The general command looks like this:
```bash
python -m carps.experimenter.create_cluster_configs +task=... +optimizer=... -m
```
All subset runs were created with `scripts/create_experiments_in_db.sh`.

### Running Experiments
Now, execute experiments with:
```bash
python -m carps.run_from_db 'job_nr_dummy=range(1,1000)' -m
```
This will create 1000 multirun jobs, each pulling an experiment from PyExperimenter and executing it.

!!! Note: On most slurm clusters the max array size is 1000.
!!! Note: On our mysql server location, at most 300 connections at the same time are possible. You can limit your number
    of parallel jobs with `hydra.launcher.array_parallelism=250`.
!!! `carps/configs/runfromdb.yaml` configures the run and its resources. Currently defaults for our slurm cluster are
    configured. If you run on a different cluster, adapt `hydra.launcher`.

Experiments with error status (or any other status) can be reset via:
```bash
python -m carps.experimenter.database.reset_experiments
```

### Get the results from the database and post-process


## Adding a new Optimizer or Benchmark
For instructions on how to add a new optimizer or benchmark, please refer to the contributing 
guidelines for 
[benchmarks](https://automl.github.io/CARP-S/latest/contributing/contributing-a-benchmark/)
and
[optimizers](https://automl.github.io/CARP-S/latest/contributing/contributing-an-optimizer/).

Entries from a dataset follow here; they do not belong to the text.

-- pv_equiv track=rewrite | github.com/Yuuraa/Python-Algorithm | Leetcode/APR_2021/global_local_inversions.py | is_ideal_permutation_timeout
-- ===== SOURCE A (Python) =====
-- def is_ideal_permutation_timeout(a):
--     prev_val = a[0]
--     global_inversion, local_inversion = 0, 0
--     for val in a[1:]:
--         if val < prev_val: local_inversion += 1
--         prev_val = val
--
--     for i, val in enumerate(a):
--         global_inversion += len([inversed_val for inversed_val in a[i+1:] if inversed_val < val])
--         if global_inversion > local_inversion:
--             return False
--
--     return global_inversion == local_inversion
-- ===== SOURCE B (Python) =====
-- def is_ideal_permutation_timeout(a):
--     # Global inversions equal local inversions iff no element is smaller than
--     # an element at least two positions before it: track a lagged running max.
--     mx = None
--     for i in range(len(a) - 2):
--         mx = a[i] if mx is None else max(mx, a[i])
--         if a[i + 2] < mx:
--             return False
--     return True
-- ===== Notes on version B (the rewrite author's own statement) =====
-- stated objective: faster
-- what changed: Replaces A's counting of all inversion pairs via repeated suffix scans (comparing the count with the adjacent-inversion count) by a single pass that keeps the running maximum lagged two positions and fails as soon as some element is below it.
import Mathlib
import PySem

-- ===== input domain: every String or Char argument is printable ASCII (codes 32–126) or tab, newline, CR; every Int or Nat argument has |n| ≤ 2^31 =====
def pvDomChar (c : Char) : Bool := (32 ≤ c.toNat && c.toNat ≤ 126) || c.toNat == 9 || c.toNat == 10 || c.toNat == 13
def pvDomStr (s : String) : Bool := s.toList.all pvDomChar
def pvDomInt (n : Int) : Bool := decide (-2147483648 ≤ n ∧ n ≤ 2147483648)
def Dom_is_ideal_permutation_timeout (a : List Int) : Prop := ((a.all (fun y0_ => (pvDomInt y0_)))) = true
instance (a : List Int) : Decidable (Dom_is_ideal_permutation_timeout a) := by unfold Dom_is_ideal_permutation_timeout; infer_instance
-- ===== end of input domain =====

-- B replaces A's quadratic inversion-pair counting by one linear pass with a lagged running
-- maximum (objective: faster, asymptotic).


-- ===== PORT A =====
-- len([x for x in l if x < v])  (as an Int, like Python's int arithmetic)
def pvCntLT (v : Int) (l : List Int) : Int := ((l.filter (fun x => decide (x < v))).length : Int)

-- first loop: local inversion count over a[1:] with prev chained
def pvLocal (prev : Int) : List Int → Int
  | [] => 0
  | v :: rest => (if v < prev then (1 : Int) else 0) + pvLocal v rest

-- second loop: for i, val in enumerate(a): gi += count of smaller in a[i+1:]; early False if gi > loc
def pvAGo (loc gi : Int) : List Int → Bool
  | [] => decide (gi = loc)
  | v :: rest =>
    let gi' := gi + pvCntLT v rest
    if loc < gi' then false else pvAGo loc gi' rest

def is_ideal_permutation_timeout (a : List Int) : Bool :=
  match a with
  | [] => false   -- a[0] raises IndexError in Python; excluded by Pre_
  | p :: rest => pvAGo (pvLocal p rest) 0 (p :: rest)

-- ===== PORT B =====
-- the loop over i in range(len(a)-2): mx = max so far of a[0..i]; fail if a[i+2] < mx
def pvBGo : Option Int → List Int → Bool
  | m, x :: y :: z :: rest =>
    let m' := match m with | none => x | some v => max v x
    if z < m' then false else pvBGo (some m') (y :: z :: rest)
  | _, _ => true

def is_ideal_permutation_timeout_alt (a : List Int) : Bool := pvBGo none a

-- ===== PRECONDITION & SPEC =====
-- Pre_ excludes only the empty list, on which A raises IndexError (a[0]).
def Pre_is_ideal_permutation_timeout (a : List Int) : Prop := 0 < a.length
instance (a : List Int) : Decidable (Pre_is_ideal_permutation_timeout a) := by unfold Pre_is_ideal_permutation_timeout; infer_instance
def pvWitness_is_ideal_permutation_timeout : List Int := [1, 0, 2]

def Spec_is_ideal_permutation_timeout (a : List Int) (out : Bool) : Prop := out = is_ideal_permutation_timeout_alt a
instance (a : List Int) (out : Bool) : Decidable (Spec_is_ideal_permutation_timeout a out) := by unfold Spec_is_ideal_permutation_timeout; infer_instance

-- ===== CLAIM (what is proved, stated in full; the proofs are below) =====
def Claim_equal_is_ideal_permutation_timeout : Prop := ∀ (a : List Int), Dom_is_ideal_permutation_timeout a → Pre_is_ideal_permutation_timeout a → Spec_is_ideal_permutation_timeout a (is_ideal_permutation_timeout a)

-- ===== LEMMAS AND PROOFS =====

-- total inversion count, as A's second loop accumulates it
def pvGlob : List Int → Int
  | [] => 0
  | v :: rest => pvCntLT v rest + pvGlob rest

-- inversions with gap ≥ 2
def pvFar : List Int → Int
  | v :: w :: rest => pvCntLT v rest + pvFar (w :: rest)
  | _ => 0

theorem pvCntLT_nonneg (v : Int) (l : List Int) : 0 ≤ pvCntLT v l := by
  unfold pvCntLT; positivity

theorem pvGlob_nonneg (l : List Int) : 0 ≤ pvGlob l := by
  induction l with
  | nil => simp [pvGlob]
  | cons v rest ih => have := pvCntLT_nonneg v rest; simp only [pvGlob]; omega

theorem pvFar_nonneg (l : List Int) : 0 ≤ pvFar l := by
  induction l using pvFar.induct with
  | case1 v w rest ih => have := pvCntLT_nonneg v rest; simp only [pvFar]; omega
  | case2 l h => unfold pvFar; split
                 · exact absurd rfl (h _ _ _)
                 · simp

theorem pvCntLT_cons (v x : Int) (l : List Int) :
    pvCntLT v (x :: l) = (if x < v then (1 : Int) else 0) + pvCntLT v l := by
  unfold pvCntLT
  rw [List.filter_cons]
  by_cases h : x < v <;> simp [h] <;> push_cast <;> ring

theorem pvCntLT_eq_zero_iff (v : Int) (l : List Int) :
    pvCntLT v l = 0 ↔ ∀ x ∈ l, v ≤ x := by
  unfold pvCntLT
  rw [Int.natCast_eq_zero, List.length_eq_zero_iff, List.filter_eq_nil_iff]
  simp [not_lt]

-- A's second loop computes exactly "total inversions = local inversions"
theorem pvAGo_eq (l : List Int) : ∀ loc gi, pvAGo loc gi l = decide (gi + pvGlob l = loc) := by
  induction l with
  | nil => intro loc gi; simp [pvAGo, pvGlob]
  | cons v rest ih =>
    intro loc gi
    have hg := pvGlob_nonneg rest
    simp only [pvAGo, pvGlob]
    split
    · next h => symm; rw [decide_eq_false_iff_not]; omega
    · next h => rw [ih]; apply decide_eq_decide.mpr; omega

-- total inversions split into adjacent and far ones
theorem pvGlob_split (p : Int) (rest : List Int) :
    pvGlob (p :: rest) = pvLocal p rest + pvFar (p :: rest) := by
  induction rest generalizing p with
  | nil => simp [pvGlob, pvLocal, pvFar, pvCntLT]
  | cons w rest' ih =>
    have h := ih w
    simp only [pvGlob, pvLocal, pvFar] at *
    rw [pvCntLT_cons]
    split_ifs <;> omega

-- B's loop with running max m decides: nothing two or more ahead is below m, and no far inversion
theorem pvBGo_some (l : List Int) : ∀ m : Int,
    pvBGo (some m) l = decide ((∀ x ∈ l.drop 2, m ≤ x) ∧ pvFar l = 0) := by
  induction l with
  | nil => intro m; simp [pvBGo, pvFar]
  | cons x t ih =>
    intro m
    match t with
    | [] => simp [pvBGo, pvFar, pvCntLT]
    | [y] => simp [pvBGo, pvFar, pvCntLT]
    | y :: z :: rest =>
      have hcnt := pvCntLT_eq_zero_iff x (z :: rest)
      have hc := pvCntLT_nonneg x (z :: rest)
      have hf := pvFar_nonneg (y :: z :: rest)
      have hm1 := le_max_left m x
      have hm2 := le_max_right m x
      simp only [pvBGo]
      simp only [List.drop_succ_cons, List.drop_zero,
        show pvFar (x :: y :: z :: rest) = pvCntLT x (z :: rest) + pvFar (y :: z :: rest) from rfl]
      by_cases hz : z < max m x
      · rw [if_pos hz]
        symm; rw [decide_eq_false_iff_not]
        rintro ⟨hall, hsum⟩
        have hcz : pvCntLT x (z :: rest) = 0 := by omega
        have h1 := hcnt.mp hcz z (by simp)
        have h2 := hall z (by simp)
        rcases max_choice m x with h | h <;> omega
      · rw [if_neg hz, ih]
        push Not at hz
        apply decide_eq_decide.mpr
        simp only [List.drop_succ_cons, List.drop_zero]
        constructor
        · rintro ⟨hall, hfar⟩
          refine ⟨?_, ?_⟩
          · intro u hu
            rcases List.mem_cons.mp hu with rfl | hu
            · omega
            · have := hall u hu; omega
          · have : pvCntLT x (z :: rest) = 0 := hcnt.mpr (by
              intro u hu
              rcases List.mem_cons.mp hu with rfl | hu
              · omega
              · have := hall u hu; omega)
            omega
        · rintro ⟨hall, hsum⟩
          have hcz : pvCntLT x (z :: rest) = 0 := by omega
          have hx := hcnt.mp hcz
          refine ⟨?_, by omega⟩
          intro u hu
          have h1 := hall u (List.mem_cons_of_mem _ hu)
          have h2 := hx u (List.mem_cons_of_mem _ hu)
          exact max_le h1 h2

theorem pvBGo_none (l : List Int) : pvBGo none l = decide (pvFar l = 0) := by
  match l with
  | [] => simp [pvBGo, pvFar]
  | [x] => simp [pvBGo, pvFar]
  | [x, y] => simp [pvBGo, pvFar, pvCntLT]
  | x :: y :: z :: rest =>
    have hcnt := pvCntLT_eq_zero_iff x (z :: rest)
    have hc := pvCntLT_nonneg x (z :: rest)
    have hf := pvFar_nonneg (y :: z :: rest)
    simp only [pvBGo]
    simp only [show pvFar (x :: y :: z :: rest) = pvCntLT x (z :: rest) + pvFar (y :: z :: rest) from rfl]
    by_cases hz : z < x
    · rw [if_pos hz]
      symm; rw [decide_eq_false_iff_not]
      intro hsum
      have hcz : pvCntLT x (z :: rest) = 0 := by omega
      have := hcnt.mp hcz z (by simp)
      omega
    · rw [if_neg hz, pvBGo_some]
      push Not at hz
      apply decide_eq_decide.mpr
      simp only [List.drop_succ_cons, List.drop_zero]
      constructor
      · rintro ⟨hall, hfar⟩
        have : pvCntLT x (z :: rest) = 0 := hcnt.mpr (by
          intro u hu
          rcases List.mem_cons.mp hu with rfl | hu
          · omega
          · exact hall u hu)
        omega
      · intro hsum
        have hcz : pvCntLT x (z :: rest) = 0 := by omega
        exact ⟨fun u hu => hcnt.mp hcz u (List.mem_cons_of_mem _ hu), by omega⟩

-- ===== VERDICT (by name: the statement is the Claim_ definition above) =====
theorem is_ideal_permutation_timeout_spec : Claim_equal_is_ideal_permutation_timeout := by
  intro a _ hpre
  unfold Spec_is_ideal_permutation_timeout is_ideal_permutation_timeout is_ideal_permutation_timeout_alt
  rcases a with _ | ⟨p, rest⟩
  · simp [Pre_is_ideal_permutation_timeout] at hpre
  · show pvAGo (pvLocal p rest) 0 (p :: rest) = pvBGo none (p :: rest)
    rw [pvAGo_eq, pvBGo_none]
    apply decide_eq_decide.mpr
    rw [pvGlob_split]
    have := pvFar_nonneg (p :: rest)
    omega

## Using your (external) optimizer or benchmark
In the case when you are developing your optimizer or benchmark in a standalone package, you can use carps without directly working in the carps repo.
For a custom benchmark we have an [example repo](https://github.com/automl/OptBench).
It shows how to use your own benchmark with carps optimizers.
For a custom optimizer check this [example repo](https://github.com/automl/CARP-S-example-optimizer).
Information is also available [here](https://automl.github.io/CARP-S/guides/using-carps/).

## Evaluation Results
For each task_type (blackbox, multi-fidelity, multi-objective and multi-fidelity-multi-objective) and set (dev and test), we run selected optimizers and provide the data.
Here we provide the link to the [meta data](https://drive.google.com/file/d/17pn48ragmWsyRC39sInsh2fEPUHP3BRT/view?usp=sharing) 
that contains the detailed optimization setting for each run  
and the [running results](https://drive.google.com/file/d/1yzJRbwRvdLbpZ9SdQN2Vk3yQSdDP_vck/view?usp=drive_link) that 
records the running results of each optimization-benchmark combination.